Not good people. Not good citizens. Not good in any general way. A lot of us (and I’m talking about all cooks here, not just the four guys standing with me on this line) prefer the opposite of good so long as we can get away with it.

But we want to be good at what we do because being good at what we do is what saves us—balancing out all the rest, at least in our minds, at least in
my
mind. Someday, when the heat comes down, when they finally slap on the leg irons and the Hannibal Lecter mask and lead me off to come-what-may, I want my guys to be able to say, “He was a good cook. Sure, he was a reprobate, a degenerate animal. Always broke. Always borrowing money. He was a foulmouthed, bad-tempered, cross-eyed, snaggletoothed, brain-damaged, tail-chasing fuckup and a total wreck of a human being. But man, Sheehan could really cook.”

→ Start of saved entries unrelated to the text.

-- pv_equiv track=rewrite | github.com/TrinityCore/TrinityCore | contrib/enumutils_describe.py | strescape
-- ===== SOURCE A (Python) =====
-- def strescape(str):
--     res = ''
--     for char in str:
--         if char in ('\\', '"') or not (32 <= ord(char) < 127):
--             res += ('\\%03o' % ord(char))
--         else:
--             res += char
--     return '"' + res + '"'
-- ===== SOURCE B (Python) =====
-- def strescape(str):
--     table = {ord(c): '\\%03o' % ord(c) for c in set(str)
--              if c in ('\\', '"') or not (32 <= ord(c) < 127)}
--     return '"' + str.translate(table) + '"'
-- ===== Notes on version B (the rewrite author's own statement) =====
-- stated objective: faster
-- what changed: B precomputes a translation table over the distinct characters of the input (dict comprehension over set(str)) and produces the body in one str.translate pass, instead of A's per-character branching loop with repeated string concatenation.
import Mathlib
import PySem

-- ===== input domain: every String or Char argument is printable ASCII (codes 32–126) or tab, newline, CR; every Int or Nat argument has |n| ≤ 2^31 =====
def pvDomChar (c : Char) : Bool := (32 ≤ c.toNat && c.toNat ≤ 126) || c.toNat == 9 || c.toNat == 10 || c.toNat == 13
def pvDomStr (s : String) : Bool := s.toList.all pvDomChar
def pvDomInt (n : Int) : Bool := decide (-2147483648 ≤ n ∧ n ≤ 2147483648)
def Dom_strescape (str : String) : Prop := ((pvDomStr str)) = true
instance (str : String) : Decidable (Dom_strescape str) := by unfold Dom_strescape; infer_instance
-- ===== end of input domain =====

-- B precomputes an escape table over the distinct characters and emits the body in one translate pass; A branches per character.
-- Both Pythons format with '\%03o' % ord(char); exact for code points < 512 (all of Dom), where %03o is exactly 3 zero-padded octal digits.
def escOct (c : Char) : List Char :=
  let n := c.toNat
  ['\\', Char.ofNat (48 + n / 64), Char.ofNat (48 + n / 8 % 8), Char.ofNat (48 + n % 8)]

-- ===== PORT A =====
def strescape (str : String) : String :=
  let res := str.toList.foldl (fun res char =>
    if char == '\\' || char == '"' || !(decide (32 ≤ char.toNat) && decide (char.toNat < 127))
    then res ++ escOct char
    else res ++ [char]) []
  String.ofList ('"' :: res ++ ['"'])

-- ===== PORT B =====
-- table = {ord(c): '\%03o' % ord(c) for c in set(str) if …}; body = str.translate(table)
def strescape_alt (str : String) : String :=
  let table : PySem.Dict Nat (List Char) :=
    ((PySem.Set.ofList str.toList).filter (fun c =>
        c == '\\' || c == '"' || !(decide (32 ≤ c.toNat) && decide (c.toNat < 127)))).foldl
      (fun d c => d.insert c.toNat (escOct c)) PySem.Dict.empty
  String.ofList ('"' :: str.toList.flatMap (fun c => table.getD c.toNat [c]) ++ ['"'])

-- ===== PRECONDITION & SPEC =====
def Spec_strescape (str : String) (out : String) : Prop := out = strescape_alt str
instance (str : String) (out : String) : Decidable (Spec_strescape str out) := by unfold Spec_strescape; infer_instance

-- ===== CLAIM (what is proved, stated in full; the proofs are below) =====
def Claim_equal_strescape : Prop := ∀ (str : String), Dom_strescape str → Spec_strescape str (strescape str)

-- ===== LEMMAS AND PROOFS =====

theorem char_eq_of_toNat_eq {a c : Char} (h : a.toNat = c.toNat) : a = c :=
  Char.ext (UInt32.toNat_inj.mp h)

theorem getD_escTable (l : List Char) (d : PySem.Dict Nat (List Char)) (c : Char) :
    (l.foldl (fun d a => d.insert a.toNat (escOct a)) d).getD c.toNat [c]
      = if c ∈ l then escOct c else d.getD c.toNat [c] := by
  induction l generalizing d with
  | nil => simp
  | cons a l ih =>
    simp only [List.foldl_cons, ih]
    by_cases hm : c ∈ l
    · simp [hm]
    · by_cases hac : c.toNat = a.toNat
      · have : c = a := char_eq_of_toNat_eq hac
        simp [this, PySem.Dict.getD_insert_self]
      · have hne : c ≠ a := fun h => hac (by rw [h])
        simp [hm, hne, PySem.Dict.getD_insert, hac]

-- ===== VERDICT (by name: the statement is the Claim_ definition above) =====
theorem strescape_spec : Claim_equal_strescape := by
  intro str _
  unfold Spec_strescape strescape strescape_alt
  dsimp only
  congr 2
  -- A's loop as a flatMap
  have hfun : (fun (res : List Char) (char : Char) =>
      if char == '\\' || char == '"' || !(decide (32 ≤ char.toNat) && decide (char.toNat < 127))
      then res ++ escOct char
      else res ++ [char])
      = (fun res char => res ++ (if char == '\\' || char == '"' || !(decide (32 ≤ char.toNat) && decide (char.toNat < 127))
          then escOct char else [char])) := by
    funext r c; split <;> rfl
  rw [hfun, PySem.List.foldl_append_eq_flatMap, List.nil_append]
  simp only [List.flatMap]
  congr 1
  congr 1
  apply List.map_congr_left
  intro c hc
  rw [getD_escTable]
  simp [List.mem_filter, PySem.Set.mem_ofList, hc, PySem.Dict.getD_empty]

That would be enough, I think. Mitigation—that’s all I’m after. And I’m not alone in that. I’ve known chefs who’d scream and curse and throw pans and torture cooks for any little slight. I’ve known guys who went to jail for stealing food stamps from old ladies, for sticking up convenience stores; guys who would work any angle, screw their friends over for a buck, behave in ways that are just unimaginably bad. But I’ve seen these same knuckleheads quit good jobs rather than do wrong by the food. I’ve watched them take pride in the perfect placement of scallops in a pan, in cutting a microscopic
brunoise
, in standing up under fire on a Friday night with a bunch of other like-minded bastards, throat-cutters and fuckups without blowing it for the team.